Kasım ve aralık aylarında bakanlıkların ortak değerlendirmesi sonucu elektronik kelepçeyi yaygın olarak başlatacaklarını lisana getiren Soylu, “Güvenlik Acil Durum Merkezi’mizde elektronik kelepçenin tüm teknolojik altyapısı tamamlandı. Ocak 2021’de yerli ve ulusal elektronik kelepçe hizmete girmiş olacak” diye konuştu.
Bayan cinayeti sayısının düştüğünü belirten Bakan Soylu, “2020 yılı içinde bugün prestijiyle 6284 sayılı kanun kapsamındaki bayan cinayeti sayısı 259’dur. Geçen yılın tamamında sayı 336’ydı. Geçen yıl ki sayının 27’si yabancı asıllı bayanlardan oluşmaktaydı. Bu yıl da yabancı asıllı sayısı da 14’tür” dedi.

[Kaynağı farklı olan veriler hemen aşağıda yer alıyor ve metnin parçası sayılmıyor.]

-- pv_equiv track=rewrite | github.com/TauTheLepton/WSI-21Z | cw6/Maze.py | makeMaze
-- ===== SOURCE A (Python) =====
-- def makeMaze(maze_str):
--     maze = [[]]
--     idx = 0
--     for sign in maze_str:
--         if sign == '\n':
--             idx += 1
--             maze.append([])
--         else:
--             maze[idx].append(sign)
--     return maze
-- ===== SOURCE B (Python) =====
-- def makeMaze(maze_str):
--     return [list(line) for line in maze_str.split('\n')]
-- ===== Notes on version B (the rewrite author's own statement) =====
-- stated objective: idiomatic
-- what changed: Replaces the char-by-char loop with an explicit line index and list mutation by splitting the string on newlines first and then converting each line substring to a character list.
import Mathlib
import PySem

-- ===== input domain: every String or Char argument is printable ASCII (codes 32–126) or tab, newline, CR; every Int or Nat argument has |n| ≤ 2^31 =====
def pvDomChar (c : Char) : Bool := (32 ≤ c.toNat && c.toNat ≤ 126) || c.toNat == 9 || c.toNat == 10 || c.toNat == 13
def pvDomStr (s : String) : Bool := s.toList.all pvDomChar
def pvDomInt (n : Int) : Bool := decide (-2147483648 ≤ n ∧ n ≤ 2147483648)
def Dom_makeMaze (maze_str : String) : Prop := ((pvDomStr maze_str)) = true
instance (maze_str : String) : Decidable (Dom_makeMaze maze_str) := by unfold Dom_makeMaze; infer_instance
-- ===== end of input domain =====

-- B replaces A's char-by-char loop (explicit line index, mutated nested list) with
-- split-on-newline followed by a per-line character-list conversion (idiomatic).

-- ===== PORT A =====
-- A's loop: state is (maze, idx); '\n' appends a fresh line and bumps idx,
-- any other char is appended to maze[idx].
def makeMazeStep (st : List (List String) × Nat) (sign : Char) : List (List String) × Nat :=
  if sign = '\n' then (st.1 ++ [[]], st.2 + 1)
  else (st.1.set st.2 (st.1.getD st.2 [] ++ [sign.toString]), st.2)

def makeMaze (maze_str : String) : List (List String) :=
  (maze_str.toList.foldl makeMazeStep ([[]], 0)).1

-- ===== PORT B =====
-- hand port of str.split('\n') on the character list (exact: single-char separator)
def splitNL : List Char → List (List Char)
  | [] => [[]]
  | c :: rest =>
    if c = '\n' then [] :: splitNL rest
    else
      match splitNL rest with
      | l :: ls => (c :: l) :: ls
      | [] => [[c]]

def makeMaze_alt (maze_str : String) : List (List String) :=
  (splitNL maze_str.toList).map (fun line => line.map Char.toString)

-- ===== PRECONDITION & SPEC =====
def Spec_makeMaze (maze_str : String) (out : List (List String)) : Prop := out = makeMaze_alt maze_str
instance (maze_str : String) (out : List (List String)) : Decidable (Spec_makeMaze maze_str out) := by unfold Spec_makeMaze; infer_instance

-- ===== CLAIM (what is proved, stated in full; the proofs are below) =====
def Claim_equal_makeMaze : Prop := ∀ (maze_str : String), Dom_makeMaze maze_str → Spec_makeMaze maze_str (makeMaze maze_str)

-- ===== LEMMAS AND PROOFS =====

def consFirst (x : List String) : List (List String) → List (List String)
  | [] => [x]
  | l :: ls => (x ++ l) :: ls

lemma splitNL_ne_nil (cs : List Char) : splitNL cs ≠ [] := by
  cases cs with
  | nil => simp [splitNL]
  | cons c rest =>
    simp only [splitNL]
    split
    · simp
    · cases h : splitNL rest <;> simp

def mazeOf (cs : List Char) : List (List String) :=
  (splitNL cs).map (fun line => line.map Char.toString)

lemma mazeOf_ne_nil (cs : List Char) : mazeOf cs ≠ [] := by
  simp [mazeOf, splitNL_ne_nil]

lemma consFirst_nil (ls : List (List String)) (h : ls ≠ []) : consFirst [] ls = ls := by
  cases ls with
  | nil => exact absurd rfl h
  | cons l ls => simp [consFirst]

lemma foldl_makeMazeStep (cs : List Char) :
    ∀ (acc : List (List String)) (l : List String),
      (cs.foldl makeMazeStep (acc ++ [l], acc.length)).1 = acc ++ consFirst l (mazeOf cs) := by
  induction cs with
  | nil =>
    intro acc l
    simp [mazeOf, splitNL, consFirst]
  | cons c rest ih =>
    intro acc l
    by_cases hc : c = '\n'
    · subst hc
      have hstep : makeMazeStep (acc ++ [l], acc.length) '\n' = ((acc ++ [l]) ++ [[]], (acc ++ [l]).length) := by
        simp [makeMazeStep]
      rw [List.foldl_cons, hstep, ih (acc ++ [l]) []]
      have hm : mazeOf ('\n' :: rest) = [] :: mazeOf rest := by
        simp [mazeOf, splitNL]
      rw [hm, consFirst_nil _ (mazeOf_ne_nil rest)]
      simp [consFirst]
    · have hget : (acc ++ [l]).getD acc.length [] = l := by
        simp [List.getD]
      have hset : (acc ++ [l]).set acc.length (l ++ [c.toString]) = acc ++ [l ++ [c.toString]] := by
        rw [List.set_append_right _ _ (le_refl _)]
        simp
      have hstep : makeMazeStep (acc ++ [l], acc.length) c = (acc ++ [l ++ [c.toString]], acc.length) := by
        simp only [makeMazeStep, if_neg hc]
        rw [hget, hset]
      rw [List.foldl_cons, hstep, ih acc (l ++ [c.toString])]
      -- mazeOf (c :: rest) has shape (c.toString :: h) :: t where mazeOf rest = h :: t
      obtain ⟨h0, t0, hsplit⟩ : ∃ h0 t0, splitNL rest = h0 :: t0 := by
        cases hx : splitNL rest with
        | nil => exact absurd hx (splitNL_ne_nil rest)
        | cons a b => exact ⟨a, b, rfl⟩
      have hm : mazeOf (c :: rest) = (c.toString :: h0.map Char.toString) :: t0.map (fun line => line.map Char.toString) := by
        simp [mazeOf, splitNL, if_neg hc, hsplit]
      have hm' : mazeOf rest = (h0.map Char.toString) :: t0.map (fun line => line.map Char.toString) := by
        simp [mazeOf, hsplit]
      rw [hm, hm']
      simp [consFirst]

-- ===== VERDICT (by name: the statement is the Claim_ definition above) =====
theorem makeMaze_spec : Claim_equal_makeMaze := by
  intro s _
  unfold Spec_makeMaze makeMaze
  have h := foldl_makeMazeStep s.toList [] []
  rw [consFirst_nil _ (mazeOf_ne_nil s.toList)] at h
  simpa [makeMaze_alt, mazeOf] using h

BAKAN GÜL: BAYANA ŞİDDETİ, İNSANLIĞA İHANET OLARAK TANIMLIYORUZ
Adalet Bakanı Gül ise bayana yönelik şiddetin tüm dünyada olduğu üzere Türkiye’de de çözülmesi gereken en kıymetli mevzulardan biri olduğunu belirterek, “Bu şiddet, toplumun yalnızca bir bölümünü değil toplumun her bölümünü direkt ilgilendiriyor. Yalnızca fizikî, ekonomik, ruhsal tesirlerden de öte toplumsal dokuyu zedeleyen sonuçlar çıkıyor. Bayana karşı şiddetin hiçbir münasebeti olamaz. Bayana karşı şiddeti insanlığa ihanet olarak tanımlıyoruz. Şiddeti legal göstermeye çalışan her davranış karşısında olmaya devam edeceğiz” dedi.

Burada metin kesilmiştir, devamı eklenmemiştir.